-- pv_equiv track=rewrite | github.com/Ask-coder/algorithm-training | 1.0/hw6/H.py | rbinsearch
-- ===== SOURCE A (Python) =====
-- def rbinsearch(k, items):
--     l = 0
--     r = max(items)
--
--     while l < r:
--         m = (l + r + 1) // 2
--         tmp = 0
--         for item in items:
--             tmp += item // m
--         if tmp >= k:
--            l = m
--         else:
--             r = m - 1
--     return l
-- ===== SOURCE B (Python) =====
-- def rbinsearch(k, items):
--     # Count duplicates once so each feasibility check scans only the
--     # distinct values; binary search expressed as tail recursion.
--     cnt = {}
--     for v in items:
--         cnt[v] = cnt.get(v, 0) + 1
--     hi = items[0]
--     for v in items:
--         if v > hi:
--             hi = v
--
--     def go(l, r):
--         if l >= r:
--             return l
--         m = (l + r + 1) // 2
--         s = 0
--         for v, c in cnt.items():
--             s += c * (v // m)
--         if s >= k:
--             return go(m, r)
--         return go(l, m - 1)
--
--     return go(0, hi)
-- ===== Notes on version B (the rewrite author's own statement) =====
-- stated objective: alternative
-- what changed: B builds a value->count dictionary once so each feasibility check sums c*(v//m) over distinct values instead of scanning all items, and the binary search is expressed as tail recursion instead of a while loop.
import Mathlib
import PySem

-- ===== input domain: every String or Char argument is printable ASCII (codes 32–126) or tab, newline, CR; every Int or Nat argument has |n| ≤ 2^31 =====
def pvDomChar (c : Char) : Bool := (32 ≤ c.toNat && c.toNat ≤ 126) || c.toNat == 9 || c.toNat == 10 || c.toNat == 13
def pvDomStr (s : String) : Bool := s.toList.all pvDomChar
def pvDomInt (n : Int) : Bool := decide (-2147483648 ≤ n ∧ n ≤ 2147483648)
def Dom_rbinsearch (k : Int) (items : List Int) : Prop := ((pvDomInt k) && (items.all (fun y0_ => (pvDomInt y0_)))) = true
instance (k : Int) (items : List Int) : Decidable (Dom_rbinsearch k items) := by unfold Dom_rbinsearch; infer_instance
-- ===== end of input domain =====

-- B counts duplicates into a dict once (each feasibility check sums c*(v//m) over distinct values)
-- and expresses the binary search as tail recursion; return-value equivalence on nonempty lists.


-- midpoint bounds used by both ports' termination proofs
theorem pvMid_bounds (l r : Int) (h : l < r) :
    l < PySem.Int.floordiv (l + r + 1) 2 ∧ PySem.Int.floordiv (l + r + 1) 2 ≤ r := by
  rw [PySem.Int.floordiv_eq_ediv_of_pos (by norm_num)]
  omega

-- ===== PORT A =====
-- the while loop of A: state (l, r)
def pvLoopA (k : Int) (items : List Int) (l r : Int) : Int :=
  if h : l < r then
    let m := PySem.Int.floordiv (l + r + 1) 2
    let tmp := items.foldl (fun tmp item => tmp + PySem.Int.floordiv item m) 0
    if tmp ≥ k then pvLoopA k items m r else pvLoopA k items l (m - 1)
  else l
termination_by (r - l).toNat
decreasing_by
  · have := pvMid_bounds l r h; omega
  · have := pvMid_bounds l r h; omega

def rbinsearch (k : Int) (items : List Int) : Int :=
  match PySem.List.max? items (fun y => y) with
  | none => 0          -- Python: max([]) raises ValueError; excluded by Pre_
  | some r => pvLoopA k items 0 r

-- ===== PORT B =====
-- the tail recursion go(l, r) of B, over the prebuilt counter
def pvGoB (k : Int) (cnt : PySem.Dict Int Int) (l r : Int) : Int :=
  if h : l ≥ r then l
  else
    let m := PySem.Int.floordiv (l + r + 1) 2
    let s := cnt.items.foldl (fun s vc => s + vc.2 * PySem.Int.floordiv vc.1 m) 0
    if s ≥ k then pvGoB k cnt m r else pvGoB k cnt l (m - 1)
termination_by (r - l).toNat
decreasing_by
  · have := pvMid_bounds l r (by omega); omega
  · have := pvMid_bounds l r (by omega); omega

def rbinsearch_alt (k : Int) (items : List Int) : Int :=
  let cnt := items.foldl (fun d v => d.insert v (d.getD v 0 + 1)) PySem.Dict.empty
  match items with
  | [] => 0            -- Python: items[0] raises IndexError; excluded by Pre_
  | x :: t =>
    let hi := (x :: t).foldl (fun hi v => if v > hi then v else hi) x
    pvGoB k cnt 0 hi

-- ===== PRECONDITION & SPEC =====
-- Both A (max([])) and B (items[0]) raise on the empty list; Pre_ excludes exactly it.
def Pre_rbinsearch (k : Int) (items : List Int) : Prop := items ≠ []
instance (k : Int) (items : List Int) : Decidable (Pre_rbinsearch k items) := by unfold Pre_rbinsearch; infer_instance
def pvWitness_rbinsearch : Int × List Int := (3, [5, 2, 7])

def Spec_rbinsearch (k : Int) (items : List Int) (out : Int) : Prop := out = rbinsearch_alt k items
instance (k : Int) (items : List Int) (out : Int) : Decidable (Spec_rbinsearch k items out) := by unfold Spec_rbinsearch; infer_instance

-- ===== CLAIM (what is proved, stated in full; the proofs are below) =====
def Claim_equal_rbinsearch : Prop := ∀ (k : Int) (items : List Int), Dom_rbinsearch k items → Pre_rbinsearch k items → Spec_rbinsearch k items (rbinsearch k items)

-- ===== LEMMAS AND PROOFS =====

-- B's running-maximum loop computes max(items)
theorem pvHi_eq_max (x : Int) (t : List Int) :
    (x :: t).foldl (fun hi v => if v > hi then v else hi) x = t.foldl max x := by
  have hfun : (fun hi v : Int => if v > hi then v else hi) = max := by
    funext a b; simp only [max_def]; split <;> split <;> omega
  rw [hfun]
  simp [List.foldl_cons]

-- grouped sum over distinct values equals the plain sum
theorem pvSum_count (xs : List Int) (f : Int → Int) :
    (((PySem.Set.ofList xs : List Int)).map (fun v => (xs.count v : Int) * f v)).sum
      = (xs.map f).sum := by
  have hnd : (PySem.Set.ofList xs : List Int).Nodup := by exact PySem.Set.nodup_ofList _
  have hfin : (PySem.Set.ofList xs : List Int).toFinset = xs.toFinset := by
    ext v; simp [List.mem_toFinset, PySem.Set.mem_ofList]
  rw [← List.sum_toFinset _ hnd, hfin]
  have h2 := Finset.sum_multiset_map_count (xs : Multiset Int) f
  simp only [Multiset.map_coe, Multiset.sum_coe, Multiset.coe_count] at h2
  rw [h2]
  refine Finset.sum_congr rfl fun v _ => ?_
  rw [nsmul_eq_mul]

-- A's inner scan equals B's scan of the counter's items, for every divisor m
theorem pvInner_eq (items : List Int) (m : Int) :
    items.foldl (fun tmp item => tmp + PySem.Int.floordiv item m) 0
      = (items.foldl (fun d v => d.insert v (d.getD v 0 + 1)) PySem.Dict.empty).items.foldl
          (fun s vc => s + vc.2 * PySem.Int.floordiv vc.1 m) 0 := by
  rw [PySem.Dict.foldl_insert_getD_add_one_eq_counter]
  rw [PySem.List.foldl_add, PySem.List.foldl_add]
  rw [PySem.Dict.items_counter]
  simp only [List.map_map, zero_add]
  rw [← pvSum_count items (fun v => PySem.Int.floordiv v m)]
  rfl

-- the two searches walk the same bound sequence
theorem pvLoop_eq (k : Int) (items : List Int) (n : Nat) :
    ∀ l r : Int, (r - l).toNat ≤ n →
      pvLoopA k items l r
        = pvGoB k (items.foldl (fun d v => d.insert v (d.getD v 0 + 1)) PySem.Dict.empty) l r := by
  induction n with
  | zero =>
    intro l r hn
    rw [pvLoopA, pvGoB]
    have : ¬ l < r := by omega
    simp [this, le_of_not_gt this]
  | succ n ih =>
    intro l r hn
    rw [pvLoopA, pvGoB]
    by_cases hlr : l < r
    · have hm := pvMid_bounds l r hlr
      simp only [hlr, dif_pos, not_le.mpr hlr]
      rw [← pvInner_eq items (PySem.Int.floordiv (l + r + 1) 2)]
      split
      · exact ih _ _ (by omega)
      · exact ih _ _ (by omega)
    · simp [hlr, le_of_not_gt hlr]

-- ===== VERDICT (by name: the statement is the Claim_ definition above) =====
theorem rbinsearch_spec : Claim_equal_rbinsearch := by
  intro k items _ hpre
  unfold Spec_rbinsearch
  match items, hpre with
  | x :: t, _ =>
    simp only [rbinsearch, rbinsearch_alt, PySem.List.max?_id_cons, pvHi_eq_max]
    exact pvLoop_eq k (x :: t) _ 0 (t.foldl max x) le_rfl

-*-*-

Assigned task
The response must hold only the lines above from the line with "have hnd : (PySem.Set.ofList" through the line with "rw [PySem.List.foldl_add, PySem.List.foldl_add]", each copied exactly, both ends kept.

Answer space
  have hnd : (PySem.Set.ofList xs : List Int).Nodup := by exact PySem.Set.nodup_ofList _
  have hfin : (PySem.Set.ofList xs : List Int).toFinset = xs.toFinset := by
    ext v; simp [List.mem_toFinset, PySem.Set.mem_ofList]
  rw [← List.sum_toFinset _ hnd, hfin]
  have h2 := Finset.sum_multiset_map_count (xs : Multiset Int) f
  simp only [Multiset.map_coe, Multiset.sum_coe, Multiset.coe_count] at h2
  rw [h2]
  refine Finset.sum_congr rfl fun v _ => ?_
  rw [nsmul_eq_mul]

-- A's inner scan equals B's scan of the counter's items, for every divisor m
theorem pvInner_eq (items : List Int) (m : Int) :
    items.foldl (fun tmp item => tmp + PySem.Int.floordiv item m) 0
      = (items.foldl (fun d v => d.insert v (d.getD v 0 + 1)) PySem.Dict.empty).items.foldl
          (fun s vc => s + vc.2 * PySem.Int.floordiv vc.1 m) 0 := by
  rw [PySem.Dict.foldl_insert_getD_add_one_eq_counter]
  rw [PySem.List.foldl_add, PySem.List.foldl_add]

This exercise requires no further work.